One other young patient that had also suffered a stroke, consulted me because she was scared: the narrative of the case gave an account for the signifying determination that linked the heart problem from which she suffered to a subjectivity in which the repression of affects left her alienated in a relationship in which she repeated the maternal ravage. The transference lodged that malaise that could be treated.

Again, nothing of the neural network, only the signifier’s network.

One other woman came with her husband, he was aphasic after a stroke but made himself understood very well. I had treated him during the hospitalization and from the beginning, he had overcome with great personal skill and decision the difficulties imposed by aphasia, being able to overcome the difficulties of the rehabilitation process, of the disagreement with the professionals and his professional reorientation. In addition, speech therapy went well and he had improved a lot. Her complaint: she could not understand him because of the aphasia. After listening to the brief narrative that followed this complaint, I said: “but have you ever understood this man?” They both laughed promptly and I interrupted the session. Later, I learned that the effects of appeasement were very important in displacing the organic causality to psychic causality, thus introducing something that had to do with castration and life.

The so-called cognitive science, current psychology, has promoted a way of understanding the human mind as a dead letter and the discomfort as a series of erroneous items that need re-programming. No one contemplates about who decides the program, what for, nor the fact that whoever intends to reprogram is doing nothing more than an exercise of imposing one’s position of power that is based on the axiom of the neuro. Axiom, fantasy or delirium: something non-proven that organizes perception and research (5). The program of personal jouissance escapes all scientific determination, as it was established with the subject remaining outside this mode of knowledge. The scientist drift – it is not the fault of science – should halt with the acknowledgment that the subject cannot say anything. The moral doctor who addressed guilty subjects has been followed by the scientific doctor who addresses those whose failure is located in the brain. It is a matter of ethics, not of knowledge. The leap between both types of approach to the world requires acknowledgment of the flaw, which only holds under transference.

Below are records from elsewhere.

-- pv_equiv track=rewrite | github.com/edoomm/proyecto-senales | operaciones/convolucion.py | convolucionar_arreglos
-- ===== SOURCE A (Python) =====
-- def convolucionar_arreglos (arr1, arr2):
--     T = len(arr2)
--     nueva_longitud = len(arr1) + len(arr2) - 1
--
--     # aplicamos el algoritmo de multiplicacion de columnas
--     resultados = [[0 for i in range(nueva_longitud)] for j in range(T)]
--     for i in range(0, len(arr2)):
--         for j in range(0, len(arr1)):
--             resultados[i][i + j] = arr2[i] * arr1[j]
--     resultado = [0 for i in range(nueva_longitud)]
--     for i in range(0, T):
--         for j in range(0, nueva_longitud):
--             resultado[j] += resultados[i][j]
--
--     return resultado
-- ===== SOURCE B (Python) =====
-- def convolucionar_arreglos(arr1, arr2):
--     resultado = [0] * (len(arr1) + len(arr2) - 1)
--     for i in range(len(arr2)):
--         for j in range(len(arr1)):
--             resultado[i + j] += arr2[i] * arr1[j]
--     return resultado
-- ===== Notes on version B (the rewrite author's own statement) =====
-- stated objective: faster
-- what changed: B accumulates each product arr2[i]*arr1[j] directly into resultado[i+j] in a single double loop, eliminating A's T-by-(len1+len2-1) intermediate matrix and its second full summation pass over every matrix cell (O(len2*(len1+len2)) work and memory down to O(len1*len2) work, O(len1+len2) memory).
import Mathlib
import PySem

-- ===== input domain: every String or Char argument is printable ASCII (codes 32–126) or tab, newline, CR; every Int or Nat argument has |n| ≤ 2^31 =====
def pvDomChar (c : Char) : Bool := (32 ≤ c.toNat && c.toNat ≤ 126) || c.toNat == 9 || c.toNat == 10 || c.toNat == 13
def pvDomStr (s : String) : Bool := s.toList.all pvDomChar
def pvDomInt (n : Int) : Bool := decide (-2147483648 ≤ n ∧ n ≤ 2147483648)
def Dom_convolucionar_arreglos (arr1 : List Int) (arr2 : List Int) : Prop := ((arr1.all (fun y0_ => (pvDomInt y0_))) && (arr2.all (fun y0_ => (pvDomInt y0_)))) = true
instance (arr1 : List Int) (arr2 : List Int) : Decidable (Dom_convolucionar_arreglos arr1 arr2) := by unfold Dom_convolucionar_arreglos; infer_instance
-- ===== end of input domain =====

-- B accumulates each product directly into the output (resultado[i+j] += arr2[i]*arr1[j]),
-- dropping A's T×n intermediate matrix and its second full summation pass.

-- ===== PORT A =====
-- Every index A uses is in range (i < len arr2, j < len arr1, i+j < n, j < n), so getD _ 0 / getD _ [] is exact for Python's arr[i].
def convolucionar_arreglos (arr1 : List Int) (arr2 : List Int) : List Int :=
  let T := arr2.length
  let n := arr1.length + arr2.length - 1
  let resultados : List (List Int) :=
    (List.range T).map (fun _ => (List.range n).map (fun _ => (0 : Int)))
  let resultados :=
    (List.range arr2.length).foldl (fun m i =>
      (List.range arr1.length).foldl (fun m j =>
        m.set i ((m.getD i []).set (i + j) ((arr2.getD i 0) * (arr1.getD j 0)))) m) resultados
  let resultado : List Int := (List.range n).map (fun _ => (0 : Int))
  (List.range T).foldl (fun r i =>
    (List.range n).foldl (fun r j =>
      r.set j ((r.getD j 0) + ((resultados.getD i []).getD j 0))) r) resultado

-- ===== PORT B =====
def convolucionar_arreglos_alt (arr1 : List Int) (arr2 : List Int) : List Int :=
  (List.range arr2.length).foldl (fun r i =>
    (List.range arr1.length).foldl (fun r j =>
      r.set (i + j) ((r.getD (i + j) 0) + (arr2.getD i 0) * (arr1.getD j 0))) r)
    (List.replicate (arr1.length + arr2.length - 1) (0 : Int))

-- ===== PRECONDITION & SPEC =====
def Spec_convolucionar_arreglos (arr1 : List Int) (arr2 : List Int) (out : List Int) : Prop := out = convolucionar_arreglos_alt arr1 arr2
instance (arr1 : List Int) (arr2 : List Int) (out : List Int) : Decidable (Spec_convolucionar_arreglos arr1 arr2 out) := by unfold Spec_convolucionar_arreglos; infer_instance

-- ===== CLAIM (what is proved, stated in full; the proofs are below) =====
def Claim_equal_convolucionar_arreglos : Prop := ∀ (arr1 : List Int) (arr2 : List Int), Dom_convolucionar_arreglos arr1 arr2 → Spec_convolucionar_arreglos arr1 arr2 (convolucionar_arreglos arr1 arr2)

-- ===== LEMMAS AND PROOFS =====

theorem pv_getD_set {α : Type} (l : List α) (m k : Nat) (a d : α) :
    (l.set m a).getD k d = if k = m ∧ m < l.length then a else l.getD k d := by
  simp [List.getD, List.getElem?_set]
  split_ifs with h1 h2 h3 h4 h5 <;> simp_all

-- B's inner loop: scatter-add over positions i+j
theorem pv_scatter (g : Nat → Int) (i : Nat) :
    ∀ (m : Nat) (r : List Int),
      ((List.range m).foldl (fun r j => r.set (i + j) ((r.getD (i + j) 0) + g j)) r).length = r.length ∧
      ∀ k, ((List.range m).foldl (fun r j => r.set (i + j) ((r.getD (i + j) 0) + g j)) r).getD k 0
            = r.getD k 0 + (if i ≤ k ∧ k - i < m ∧ k < r.length then g (k - i) else 0) := by
  intro m
  induction m with
  | zero => intro r; simp [List.range_zero]
  | succ m ih =>
    intro r
    obtain ⟨ihl, ihg⟩ := ih r
    rw [List.range_succ, List.foldl_append]
    simp only [List.foldl_cons, List.foldl_nil]
    refine ⟨by rw [List.length_set]; exact ihl, ?_⟩
    intro k
    rw [pv_getD_set, ihg (i + m), ihg k, ihl]
    have hm : ¬ (i ≤ i + m ∧ i + m - i < m ∧ i + m < r.length) := by omega
    rw [if_neg hm]
    by_cases hk : k = i + m ∧ i + m < r.length
    · obtain ⟨h1, h2⟩ := hk
      subst h1
      rw [if_pos ⟨rfl, h2⟩]
      have hc : i ≤ i + m ∧ i + m - i < m + 1 ∧ i + m < r.length := by omega
      rw [if_pos hc]
      have : i + m - i = m := by omega
      rw [this]; ring
    · rw [if_neg hk]
      have hiff : (i ≤ k ∧ k - i < m ∧ k < r.length) ↔ (i ≤ k ∧ k - i < m + 1 ∧ k < r.length) := by
        omega
      simp only [hiff]

-- A's matrix-row build loop: pure sets over positions i+j
theorem pv_setrow (g : Nat → Int) (i : Nat) :
    ∀ (m : Nat) (r : List Int),
      ((List.range m).foldl (fun r j => r.set (i + j) (g j)) r).length = r.length ∧
      ∀ k, ((List.range m).foldl (fun r j => r.set (i + j) (g j)) r).getD k 0
            = if i ≤ k ∧ k - i < m ∧ k < r.length then g (k - i) else r.getD k 0 := by
  intro m
  induction m with
  | zero => intro r; simp [List.range_zero]
  | succ m ih =>
    intro r
    obtain ⟨ihl, ihg⟩ := ih r
    rw [List.range_succ, List.foldl_append]
    simp only [List.foldl_cons, List.foldl_nil]
    refine ⟨by rw [List.length_set]; exact ihl, ?_⟩
    intro k
    rw [pv_getD_set, ihg k, ihl]
    by_cases hk : k = i + m ∧ i + m < r.length
    · obtain ⟨h1, h2⟩ := hk
      subst h1
      rw [if_pos ⟨rfl, h2⟩]
      have hc : i ≤ i + m ∧ i + m - i < m + 1 ∧ i + m < r.length := by omega
      rw [if_pos hc]
      have : i + m - i = m := by omega
      rw [this]
    · rw [if_neg hk]
      split_ifs with h1 h2 <;> first | rfl | (exfalso; omega)

-- A's row-summing inner loop is pv_scatter at offset 0
theorem pv_addrow (g : Nat → Int) :
    ∀ (m : Nat) (r : List Int),
      ((List.range m).foldl (fun r j => r.set j ((r.getD j 0) + g j)) r).length = r.length ∧
      ∀ k, ((List.range m).foldl (fun r j => r.set j ((r.getD j 0) + g j)) r).getD k 0
            = r.getD k 0 + (if k < m ∧ k < r.length then g k else 0) := by
  have h := pv_scatter g 0
  simp only [Nat.zero_add, Nat.zero_le, true_and, Nat.sub_zero] at h
  exact h

theorem pv_getD_range_map {α : Type} (f : Nat → α) (T i : Nat) (d : α) :
    ((List.range T).map f).getD i d = if i < T then f i else d := by
  simp [List.getD, List.getElem?_map]
  split_ifs <;> simp_all

theorem pv_set_getD_self {α : Type} (l : List α) (i : Nat) (d : α) :
    l.set i (l.getD i d) = l := by
  by_cases h : i < l.length
  · rw [List.getD_eq_getElem l d h]; exact List.set_getElem_self h
  · exact List.set_eq_of_length_le (by omega)

-- the in-place row mutation loop factors through a single set of row i
theorem pv_mtxrow (h : Nat → Int) (i : Nat) :
    ∀ (m : Nat) (mtx : List (List Int)),
      (List.range m).foldl (fun mtx j => mtx.set i ((mtx.getD i []).set (i + j) (h j))) mtx
        = mtx.set i ((List.range m).foldl (fun row j => row.set (i + j) (h j)) (mtx.getD i [])) := by
  intro m
  induction m with
  | zero =>
    intro mtx
    simp only [List.range_zero, List.foldl_nil]
    exact (pv_set_getD_self mtx i []).symm
  | succ m ih =>
    intro mtx
    rw [List.range_succ, List.foldl_append, List.foldl_append]
    simp only [List.foldl_cons, List.foldl_nil]
    rw [ih mtx]
    by_cases hi : i < mtx.length
    · rw [List.set_set]
      congr 1
      congr 1
      rw [pv_getD_set]
      rw [if_pos ⟨rfl, hi⟩]
    · have hle : mtx.length ≤ i := by omega
      simp [List.set_eq_of_length_le hle]

-- the outer build loop touches each row once
theorem pv_mtx (g : Nat → List Int → List Int) :
    ∀ (T : Nat) (mtx : List (List Int)),
      ((List.range T).foldl (fun m i => m.set i (g i (m.getD i []))) mtx).length = mtx.length ∧
      ∀ i, ((List.range T).foldl (fun m i => m.set i (g i (m.getD i []))) mtx).getD i []
            = if i < T ∧ i < mtx.length then g i (mtx.getD i []) else mtx.getD i [] := by
  intro T
  induction T with
  | zero => intro mtx; simp [List.range_zero]
  | succ T ih =>
    intro mtx
    obtain ⟨ihl, ihg⟩ := ih mtx
    rw [List.range_succ, List.foldl_append]
    simp only [List.foldl_cons, List.foldl_nil]
    refine ⟨by rw [List.length_set]; exact ihl, ?_⟩
    intro i
    rw [pv_getD_set, ihg T, ihg i, ihl]
    have hT : ¬ (T < T ∧ T < mtx.length) := by omega
    rw [if_neg hT]
    by_cases hi : i = T ∧ T < mtx.length
    · obtain ⟨h1, h2⟩ := hi
      subst h1
      rw [if_pos ⟨rfl, h2⟩, if_pos ⟨by omega, h2⟩]
    · rw [if_neg hi]
      have hiff : (i < T ∧ i < mtx.length) ↔ (i < T + 1 ∧ i < mtx.length) := by omega
      simp only [hiff]

theorem pv_eq_of_getD (l1 l2 : List Int) (hl : l1.length = l2.length)
    (hg : ∀ k, l1.getD k 0 = l2.getD k 0) : l1 = l2 := by
  apply List.ext_getElem hl
  intro k h1 h2
  have := hg k
  rwa [List.getD_eq_getElem l1 0 h1, List.getD_eq_getElem l2 0 h2] at this

-- the two outer loops agree pointwise on every state of length n
theorem pv_outer (arr1 arr2 : List Int) (M : List (List Int))
    (hM : ∀ i k, i < arr2.length →
      (M.getD i []).getD k 0
        = if i ≤ k ∧ k - i < arr1.length ∧ k < arr1.length + arr2.length - 1
          then (arr2.getD i 0) * (arr1.getD (k - i) 0) else 0) :
    ∀ (l : List Nat), (∀ i ∈ l, i < arr2.length) →
    ∀ (r : List Int), r.length = arr1.length + arr2.length - 1 →
      l.foldl (fun r i =>
          (List.range (arr1.length + arr2.length - 1)).foldl (fun r j =>
            r.set j ((r.getD j 0) + ((M.getD i []).getD j 0))) r) r
      = l.foldl (fun r i =>
          (List.range arr1.length).foldl (fun r j =>
            r.set (i + j) ((r.getD (i + j) 0) + (arr2.getD i 0) * (arr1.getD j 0))) r) r := by
  intro l
  induction l with
  | nil => intro _ r _; rfl
  | cons i l ih =>
    intro hmem r hr
    simp only [List.foldl_cons]
    have hi : i < arr2.length := hmem i (List.mem_cons_self)
    have hA := pv_addrow (fun j => (M.getD i []).getD j 0) (arr1.length + arr2.length - 1) r
    have hB := pv_scatter (fun j => (arr2.getD i 0) * (arr1.getD j 0)) i arr1.length r
    have hstep :
        (List.range (arr1.length + arr2.length - 1)).foldl (fun r j =>
            r.set j ((r.getD j 0) + ((M.getD i []).getD j 0))) r
        = (List.range arr1.length).foldl (fun r j =>
            r.set (i + j) ((r.getD (i + j) 0) + (arr2.getD i 0) * (arr1.getD j 0))) r := by
      apply pv_eq_of_getD
      · rw [hA.1, hB.1]
      · intro k
        rw [hA.2 k, hB.2 k, hM i k hi, hr]
        split_ifs <;> first | rfl | omega
    rw [hstep]
    have hlen : (List.foldl (fun r j =>
        r.set (i + j) ((r.getD (i + j) 0) + (arr2.getD i 0) * (arr1.getD j 0))) r
        (List.range arr1.length)).length = arr1.length + arr2.length - 1 := by
      rw [hB.1]; exact hr
    exact ih (fun j hj => hmem j (List.mem_cons_of_mem i hj)) _ hlen

theorem pv_main (arr1 arr2 : List Int) :
    convolucionar_arreglos arr1 arr2 = convolucionar_arreglos_alt arr1 arr2 := by
  simp only [convolucionar_arreglos, convolucionar_arreglos_alt]
  -- name the pieces
  have hzrow : ∀ k, ((List.range (arr1.length + arr2.length - 1)).map (fun _ => (0 : Int))).getD k 0 = 0 := by
    intro k; rw [pv_getD_range_map]; split_ifs <;> rfl
  have hzlen : ((List.range (arr1.length + arr2.length - 1)).map (fun _ => (0 : Int))).length
      = arr1.length + arr2.length - 1 := by
    rw [List.length_map, List.length_range]
  -- the build loop factors row by row
  have hfac : (fun (m : List (List Int)) (i : Nat) =>
        (List.range arr1.length).foldl (fun m j =>
          m.set i ((m.getD i []).set (i + j) ((arr2.getD i 0) * (arr1.getD j 0)))) m)
      = (fun (m : List (List Int)) (i : Nat) =>
        m.set i ((List.range arr1.length).foldl (fun row j =>
          row.set (i + j) ((arr2.getD i 0) * (arr1.getD j 0))) (m.getD i []))) := by
    funext m i
    exact pv_mtxrow (fun j => (arr2.getD i 0) * (arr1.getD j 0)) i arr1.length m
  rw [hfac]
  -- characterize the built matrix
  have hM : ∀ i k, i < arr2.length →
      (((List.range arr2.length).foldl (fun m i =>
          m.set i ((List.range arr1.length).foldl (fun row j =>
            row.set (i + j) ((arr2.getD i 0) * (arr1.getD j 0))) (m.getD i [])))
          ((List.range arr2.length).map (fun _ =>
            (List.range (arr1.length + arr2.length - 1)).map (fun _ => (0 : Int))))).getD i []).getD k 0
        = if i ≤ k ∧ k - i < arr1.length ∧ k < arr1.length + arr2.length - 1
          then (arr2.getD i 0) * (arr1.getD (k - i) 0) else 0 := by
    intro i k hi
    have hm := (pv_mtx (fun i row => (List.range arr1.length).foldl (fun row j =>
        row.set (i + j) ((arr2.getD i 0) * (arr1.getD j 0))) row) arr2.length
        ((List.range arr2.length).map (fun _ =>
          (List.range (arr1.length + arr2.length - 1)).map (fun _ => (0 : Int))))).2 i
    rw [hm]
    have hlen : ((List.range arr2.length).map (fun _ =>
        (List.range (arr1.length + arr2.length - 1)).map (fun _ => (0 : Int)))).length = arr2.length := by
      rw [List.length_map, List.length_range]
    rw [if_pos ⟨hi, by rw [hlen]; exact hi⟩]
    rw [pv_getD_range_map, if_pos hi]
    rw [(pv_setrow (fun j => (arr2.getD i 0) * (arr1.getD j 0)) i arr1.length _).2 k]
    rw [hzlen]
    split_ifs with h1
    · rfl
    · exact hzrow k
  -- the two outer loops agree
  rw [pv_outer arr1 arr2 _ hM (List.range arr2.length)
      (fun i hi => List.mem_range.mp hi) _ hzlen]
  congr 1
  apply pv_eq_of_getD
  · rw [hzlen, List.length_replicate]
  · intro k
    rw [hzrow k]
    simp [List.getD, List.getElem?_replicate]
    split_ifs <;> rfl

-- ===== VERDICT (by name: the statement is the Claim_ definition above) =====
theorem convolucionar_arreglos_spec : Claim_equal_convolucionar_arreglos := by
  intro arr1 arr2 _
  unfold Spec_convolucionar_arreglos
  exact pv_main arr1 arr2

In the proceedings of the Seminar in May, we will be able to move forward starting from the distinction between cerebral effects and the position of the subject in a table that will be guided by the psychoanalytic clinic as an indication of another way of coping.

Translation: Polina Agapaki

Re-read by Lorena Hojman Davis

  1. Paper presented at the meeting of the Seminar towards Pipol 9, which took place on February 26, 2019, in Barcelona.
  2. Lacan, J. “Science and Truth” in Écrits. W.W. Norton & Company
  3. Dessal, G. “Prefacio” de Las ciencias inhumanasRBA
  4. Miller, J.-A. Todo el mundo es loco Paidós pág. 145
  5. Miller, J.-A. “Néuro-, le nouveauréel” en Revue La Cause du Désir. Núm. 98. Marzo, 2018. Págs. 111-121

* Araceli Teixidó, is a psychoanalyst, member of the ELP and the AMP. A clinical psychologist in the Healthcare Units of the Sant Jaume Hospital (Calella, Barcelona) Coordinator of the Psychoanalysis and Medicine Network (ICF).